We will discuss what feature engineering is all about, various techniques to use and how to scale to 20000 column data sets using random forest, svd, pca. Also demonstrated is how we can build a service around these to save time and effort when building 100s of models. We will share how we did all this using spark ml to build logistic regression, neural networks, Bayesian networks, etc.
Sridhar Alla is a Big Data expert helping small & big companies solve complex problems such as data warehousing, governance, security, real time processing, high-frequency trading and establishing large scale data science practice. Sridhar Alla is also an agile practitioner as well as a certified agile Devops practitioner and implementer. Sridhar started his career as a Storage Software Engineer in Network Appliance, Sunnyvale then worked as the Chief Technology Officer at a cyber security firm eIQNetworks, Boston. His most recent job is that of a Director of Data Science & Engineering at Comcast, Philadelphia. Sridhar is an avid presenter at numerous Strata, Hadoop World, Spark Summit and other conferences. Sridhar also provides onsite/online training on several technologies. He also has several patents filed with the US PTO on large scale computing and distributed systems. He holds a Bachelors degree in Computer science from JNTU, Hyderabad, India and lives with his wife in New Jersey.

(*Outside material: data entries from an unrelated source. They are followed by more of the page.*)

-- pv_equiv track=rewrite | github.com/bundesAPI/handelsregister | handelsregister.py | _parse_history
-- ===== SOURCE A (Python) =====
-- def _parse_history(cells: list[str]) -> list[tuple[str, str]]:
--     """Parses history entries from cell data.
--
--     Args:
--         cells: List of cell text content.
--
--     Returns:
--         List of (name, location) tuples.
--     """
--     history: list[tuple[str, str]] = []
--     hist_start = 8
--
--     for i in range(hist_start, len(cells), 3):
--         if i + 1 >= len(cells):
--             break
--         if "Branches" in cells[i] or "Niederlassungen" in cells[i]:
--             break
--         history.append((cells[i], cells[i + 1]))
--
--     return history
-- ===== SOURCE B (Python) =====
-- def _take_ok(pairs):
--     out = []
--     for name, loc in pairs:
--         if "Branches" in name or "Niederlassungen" in name:
--             break
--         out.append((name, loc))
--     return out
--
--
-- def _parse_history(cells: list[str]) -> list[tuple[str, str]]:
--     """Pair the strided name/location slices and keep entries up to the sentinel."""
--     return _take_ok(zip(cells[8::3], cells[9::3]))
-- ===== Notes on version B (the rewrite author's own statement) =====
-- stated objective: alternative
-- what changed: Replaces the indexed range(8,len,3) loop with two break conditions by zipping the strided slices cells[8::3] and cells[9::3] (zip exhaustion replaces the i+1>=len break) and a recursive prefix-taker that stops at the first sentinel name.
import Mathlib
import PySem

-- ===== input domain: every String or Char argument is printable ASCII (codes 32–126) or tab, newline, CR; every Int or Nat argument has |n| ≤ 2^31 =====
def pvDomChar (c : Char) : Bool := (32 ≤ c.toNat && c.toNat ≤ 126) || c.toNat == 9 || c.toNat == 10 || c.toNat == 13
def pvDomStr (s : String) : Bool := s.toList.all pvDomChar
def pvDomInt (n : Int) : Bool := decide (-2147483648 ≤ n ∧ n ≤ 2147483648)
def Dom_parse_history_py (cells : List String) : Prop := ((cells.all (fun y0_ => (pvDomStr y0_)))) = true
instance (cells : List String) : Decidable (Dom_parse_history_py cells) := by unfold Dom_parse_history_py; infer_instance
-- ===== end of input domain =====

-- B replaces A's indexed range(8,len,3) loop (with its two breaks) by zipping the strided
-- slices cells[8::3]/cells[9::3] and recursively taking the prefix before the sentinel name.


-- ===== PORT A =====
-- the for-loop over range(8, len(cells), 3): both `break`s return the history built so far
def parseHistLoopA (cells : List String) (i : Nat) : List (String × String) :=
  if _h : i + 1 < cells.length then
    let name := cells.getD i ""
    if PySem.Str.isIn "Branches" name || PySem.Str.isIn "Niederlassungen" name then []
    else (name, cells.getD (i + 1) "") :: parseHistLoopA cells (i + 3)
  else []
termination_by cells.length - i

def parse_history_py (cells : List String) : List (String × String) :=
  parseHistLoopA cells 8

-- ===== PORT B =====
-- _take_ok: recursive prefix before the first sentinel name
def takeOkB : List (String × String) → List (String × String)
  | [] => []
  | p :: rest =>
    if PySem.Str.isIn "Branches" p.1 || PySem.Str.isIn "Niederlassungen" p.1 then []
    else p :: takeOkB rest

def parse_history_py_alt (cells : List String) : List (String × String) :=
  takeOkB (((PySem.List.slice? cells (some 8) none 3).getD []).zip
           ((PySem.List.slice? cells (some 9) none 3).getD []))

-- ===== PRECONDITION & SPEC =====
def Spec_parse_history_py (cells : List String) (out : List (String × String)) : Prop := out = parse_history_py_alt cells
instance (cells : List String) (out : List (String × String)) : Decidable (Spec_parse_history_py cells out) := by unfold Spec_parse_history_py; infer_instance

-- ===== CLAIM (what is proved, stated in full; the proofs are below) =====
def Claim_equal_parse_history_py : Prop := ∀ (cells : List String), Dom_parse_history_py cells → Spec_parse_history_py cells (parse_history_py cells)

-- ===== LEMMAS AND PROOFS =====

-- every third element, starting at the head (proof-side view of a [a::3] slice)
def strideList : List String → List String
  | [] => []
  | x :: rest => x :: strideList (rest.drop 2)
termination_by l => l.length
decreasing_by simp

lemma strideList_nil : strideList [] = [] := by
  rw [strideList]

lemma strideList_cons (x : String) (rest : List String) :
    strideList (x :: rest) = x :: strideList (rest.drop 2) := by
  rw [strideList]

lemma drop_drop' (l : List String) (m n k : Nat) (h : m + n = k) :
    (l.drop m).drop n = l.drop k := by
  subst h; rw [List.drop_drop]

lemma strideList_drop (xs : List String) (i : Nat) (h : i < xs.length) :
    strideList (xs.drop i) = xs[i] :: strideList (xs.drop (i + 3)) := by
  rw [List.drop_eq_getElem_cons h, strideList_cons, drop_drop' xs (i + 1) 2 (i + 3) (by omega)]

lemma filterMap_stride (xs : List String) (s : Nat) :
    List.filterMap (fun k => xs[s + 3 * k]?) (List.range ((xs.length - s + 2) / 3)) =
      strideList (xs.drop s) := by
  by_cases h : s < xs.length
  · have hc : (xs.length - s + 2) / 3 = (xs.length - (s + 3) + 2) / 3 + 1 := by omega
    rw [hc, List.range_succ_eq_map, List.filterMap_cons, List.filterMap_map]
    have hfun : ((fun k => xs[s + 3 * k]?) ∘ (· + 1)) = (fun k => xs[(s + 3) + 3 * k]?) := by
      funext k; simp only [Function.comp]; congr 1
      omega
    rw [hfun, filterMap_stride xs (s + 3), strideList_drop xs s h]
    have h0 : xs[s + 3 * 0]? = some xs[s] := by
      simp [List.getElem?_eq_getElem h]
    rw [h0]
  · have hc : (xs.length - s + 2) / 3 = 0 := by omega
    rw [hc, List.drop_eq_nil_of_le (by omega)]
    simp [strideList_nil]
termination_by xs.length - s

lemma slice3_eq_stride (xs : List String) (a : Nat) :
    (PySem.List.slice? xs (some (a : Int)) none 3).getD [] = strideList (xs.drop a) := by
  have h3 : (3 : Int) ≠ 0 := by norm_num
  have hneg : ¬((3 : Int) < 0) := by norm_num
  have hpos : (0 : Int) < 3 := by norm_num
  have ha0 : ¬((a : Int) < 0) := by omega
  simp only [PySem.List.slice?, PySem.List.sliceIndices, if_neg h3, if_neg hneg, if_neg ha0,
    if_pos hpos, Option.getD_some]
  by_cases h : a < xs.length
  · have hs : min (a : Int) (xs.length : Int) = (a : Int) :=
      min_eq_left (by omega)
    rw [hs]
    have hlt : (a : Int) < (xs.length : Int) := by exact_mod_cast h
    rw [if_pos hlt]
    have hcnt : (((xs.length : Int) - a + 3 - 1) / 3).toNat = (xs.length - a + 2) / 3 := by
      omega
    rw [hcnt]
    have hfun : (fun k : Nat => xs[((a : Int) + 3 * (k : Int)).toNat]?) =
        (fun k : Nat => xs[a + 3 * k]?) := by
      funext k; congr 1
    rw [hfun, filterMap_stride]
  · have hs : min (a : Int) (xs.length : Int) = (xs.length : Int) :=
      min_eq_right (by omega)
    rw [hs]
    rw [if_neg (show ¬((xs.length : Int) < (xs.length : Int)) by omega)]
    rw [List.drop_eq_nil_of_le (by omega)]
    simp [strideList_nil]

lemma loopA_eq_takeOk (cells : List String) (i : Nat) :
    parseHistLoopA cells i =
      takeOkB ((strideList (cells.drop i)).zip (strideList (cells.drop (i + 1)))) := by
  rw [parseHistLoopA]
  by_cases h : i + 1 < cells.length
  · rw [dif_pos h]
    have hi : i < cells.length := by omega
    rw [strideList_drop cells i hi, strideList_drop cells (i + 1) h,
        show i + 1 + 3 = i + 4 from by omega]
    simp only [List.zip_cons_cons, takeOkB]
    have hg1 : cells.getD i "" = cells[i] := List.getD_eq_getElem cells _ hi
    have hg2 : cells.getD (i + 1) "" = cells[i + 1] := List.getD_eq_getElem cells _ h
    rw [hg1, hg2, loopA_eq_takeOk cells (i + 3)]
  · rw [dif_neg h]
    rw [List.drop_eq_nil_of_le (show cells.length ≤ i + 1 by omega)]
    simp [strideList_nil, takeOkB]
termination_by cells.length - i

-- ===== VERDICT (by name: the statement is the Claim_ definition above) =====
theorem parse_history_py_spec : Claim_equal_parse_history_py := by
  intro cells _
  unfold Spec_parse_history_py parse_history_py parse_history_py_alt
  rw [loopA_eq_takeOk cells 8]
  rw [show ((8 : Int)) = ((8 : Nat) : Int) by norm_num,
      show ((9 : Int)) = ((9 : Nat) : Int) by norm_num,
      slice3_eq_stride cells 8, slice3_eq_stride cells 9]
theorem replace_space (w : List Char) :
    PySem.Chars.replace w [' '] [] = w.filter (fun c => !(c == ' ')) := by
  have h : ([' '] : List Char).isEmpty = false := by decide
  simp only [PySem.Chars.replace, h]
  simpa using replace_go_space w w.length [] le_rfl

theorem filter_of_nonspace (t : List Char) (h : ∀ c ∈ t, PySem.Chars.isspace c = false) :
    t.filter (fun c => !(c == ' ')) = t := by
  apply List.filter_eq_self.mpr
  intro c hc
  have : c ≠ ' ' := by
    intro hce; subst hce; have := h _ hc; simp [PySem.Chars.isspace] at this
  simpa using this

theorem Jtail_filter : ∀ (ts : List (List Char)), (∀ w ∈ ts, GoodTok w) →
    (Jtail ts).filter (fun c => !(c == ' ')) = ts.flatten := by
  intro ts
  induction ts with
  | nil => intro _; simp [Jtail]
  | cons t r ih =>
    intro hgood
    have ht := hgood t (by simp)
    have ih' := ih (fun w hw => hgood w (List.mem_cons_of_mem _ hw))
    simp only [Jtail, List.flatMap_cons] at ih' ⊢
    rw [show (' ' :: t) ++ List.flatMap (fun t => ' ' :: t) r
        = ' ' :: (t ++ List.flatMap (fun t => ' ' :: t) r) from rfl]
    rw [List.filter_cons_of_neg (by decide), List.filter_append, filter_of_nonspace t ht.2, ih']
    simp

theorem Jall_filter (ts : List (List Char)) (h : ∀ w ∈ ts, GoodTok w) :
    (Jall ts).filter (fun c => !(c == ' ')) = ts.flatten := by
  cases ts with
  | nil => simp [Jall]
  | cons t r =>
    simp only [Jall, List.filter_append]
    rw [filter_of_nonspace t (h t (by simp)).2, Jtail_filter r (fun w hw => h w (by simp [hw]))]
    simp

theorem Jall_ne_nil (ts : List (List Char)) (hne : ts ≠ []) (h : ∀ w ∈ ts, GoodTok w) :
    Jall ts ≠ [] := by
  cases ts with
  | nil => exact absurd rfl hne
  | cons t r =>
    have htne := (h t (by simp)).1
    simp only [Jall]
    intro he
    have hl := congrArg List.length he
    simp at hl
    exact htne hl.1

theorem flatten_ne_nil (ts : List (List Char)) (hne : ts ≠ []) (h : ∀ w ∈ ts, GoodTok w) :
    ts.flatten ≠ [] := by
  cases ts with
  | nil => exact absurd rfl hne
  | cons t r =>
    have htne := (h t (by simp)).1
    simp only [List.flatten_cons]
    intro he
    have hl := congrArg List.length he
    simp at hl
    exact htne hl.1

theorem Jall_getLast? : ∀ (ts : List (List Char)), ts ≠ [] → (∀ w ∈ ts, GoodTok w) →
    (Jall ts).getLast? = ts.flatten.getLast? := by
  intro ts
  induction ts with
  | nil => intro h; exact absurd rfl h
  | cons t r ih =>
    intro _ hgood
    cases r with
    | nil => simp [Jall, Jtail]
    | cons t' r' =>
      have hr : (t' :: r') ≠ [] := by simp
      have hgr : ∀ w ∈ t' :: r', GoodTok w := fun w hw => hgood w (List.mem_cons_of_mem _ hw)
      have hJne : Jall (t' :: r') ≠ [] := Jall_ne_nil _ hr hgr
      have hfne : (t' :: r').flatten ≠ [] := flatten_ne_nil _ hr hgr
      calc (Jall (t :: t' :: r')).getLast?
          = (t ++ ([' '] ++ Jall (t' :: r'))).getLast? := by
            rw [show Jall (t :: t' :: r') = t ++ Jtail (t' :: r') from rfl, Jtail_cons]; rfl
        _ = (Jall (t' :: r')).getLast? := by
            rw [List.getLast?_append_of_ne_nil t (by simp : ([' '] ++ Jall (t' :: r')) ≠ []),
              List.getLast?_append_of_ne_nil [' '] hJne]
        _ = (t' :: r').flatten.getLast? := ih hr hgr
        _ = ((t :: t' :: r').flatten).getLast? := by
            rw [show (t :: t' :: r').flatten = t ++ (t' :: r').flatten from rfl,
              List.getLast?_append_of_ne_nil t hfne]

theorem Jall_last_nonspace (ts : List (List Char)) (hne : ts ≠ []) (h : ∀ w ∈ ts, GoodTok w)
    (c : Char) (hc : (Jall ts).getLast? = some c) : PySem.Chars.isspace c = false := by
  rw [Jall_getLast? ts hne h] at hc
  have hmem : c ∈ ts.flatten := List.mem_of_getLast? hc
  rcases List.mem_flatten.mp hmem with ⟨w, hw, hcw⟩
  exact (h w hw).2 c hcw

theorem build_eq : ∀ (ts : List (List Char)) (init : List Char),
    List.foldl (fun sq i => sq ++ i ++ [' ']) init ts = init ++ ts.flatMap (fun t => t ++ [' ']) := by
  intro ts
  induction ts with
  | nil => intro init; simp
  | cons t r ih => intro init; rw [List.foldl_cons, ih]; simp

theorem flat_eq : ∀ (ts : List (List Char)),
    [' '] ++ ts.flatMap (fun t => t ++ [' ']) = Jtail ts ++ [' '] := by
  intro ts
  induction ts with
  | nil => simp [Jtail]
  | cons t r ih =>
    simp only [Jtail, List.flatMap_cons] at *
    simp only [List.cons_append]
    rw [show t ++ [' '] ++ List.flatMap (fun t => t ++ [' ']) r
        = t ++ ([' '] ++ List.flatMap (fun t => t ++ [' ']) r) by simp, ih]
    simp

theorem rstrip_of_last (x : List Char)
    (h : ∀ c, x.getLast? = some c → PySem.Chars.isspace c = false) :
    PySem.Chars.rstrip (x ++ [' ']) = x := by
  simp only [PySem.Chars.rstrip, List.reverse_append]
  have h1 : ([' '] : List Char).reverse = [' '] := rfl
  rw [h1]
  simp only [List.singleton_append, List.dropWhile_cons]
  rw [if_pos (by decide)]
  cases hx : x.reverse with
  | nil =>
    have : x = [] := by simpa using congrArg List.reverse hx
    simp [this]
  | cons c cr =>
    have hc : x.getLast? = some c := by
      rw [← List.head?_reverse, hx]; rfl
    rw [List.dropWhile_cons, if_neg (by simp [h c hc])]
    rw [← hx, List.reverse_reverse]

theorem strip_build (ts : List (List Char)) (h : ∀ w ∈ ts, GoodTok w) :
    PySem.Chars.strip (Jtail ts ++ [' ']) = Jall ts := by
  cases ts with
  | nil => simp only [Jtail, Jall, List.flatMap_nil, List.nil_append]; decide
  | cons t r =>
    rw [Jtail_cons]
    simp only [PySem.Chars.strip, List.cons_append]
    have htne := (h t (by simp)).1
    obtain ⟨a, t', ht⟩ := List.exists_cons_of_ne_nil htne
    have hspa : PySem.Chars.isspace a = false := (h t (by simp)).2 a (by simp [ht])
    have hJ : Jall (t :: r) ++ [' '] = a :: (t' ++ Jtail r ++ [' ']) := by
      simp [Jall, ht]
    have hlstrip : PySem.Chars.lstrip (' ' :: (Jall (t :: r) ++ [' '])) = Jall (t :: r) ++ [' '] := by
      simp only [PySem.Chars.lstrip, List.dropWhile_cons]
      rw [if_pos (by decide), hJ, List.dropWhile_cons, if_neg (by simp [hspa]), ← hJ]
    rw [hlstrip]
    exact rstrip_of_last _ (Jall_last_nonspace (t :: r) (by simp) h)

Sridhar has over 18 years of experience writing code in Scala, Java, C, C++, Python, R and Go. He also has extensive hands-on knowledge of Spark, Hadoop, Cassandra, HBase, MongoDB, Riak, Redis, Zeppelin, Mesos, Docker, Kafka, ElasticSearch, Solr, H2O, machine learning, text analytics, distributed computing and high performance computing. He is also a published author of the book “Scala and Spark for Big Data Analytics”.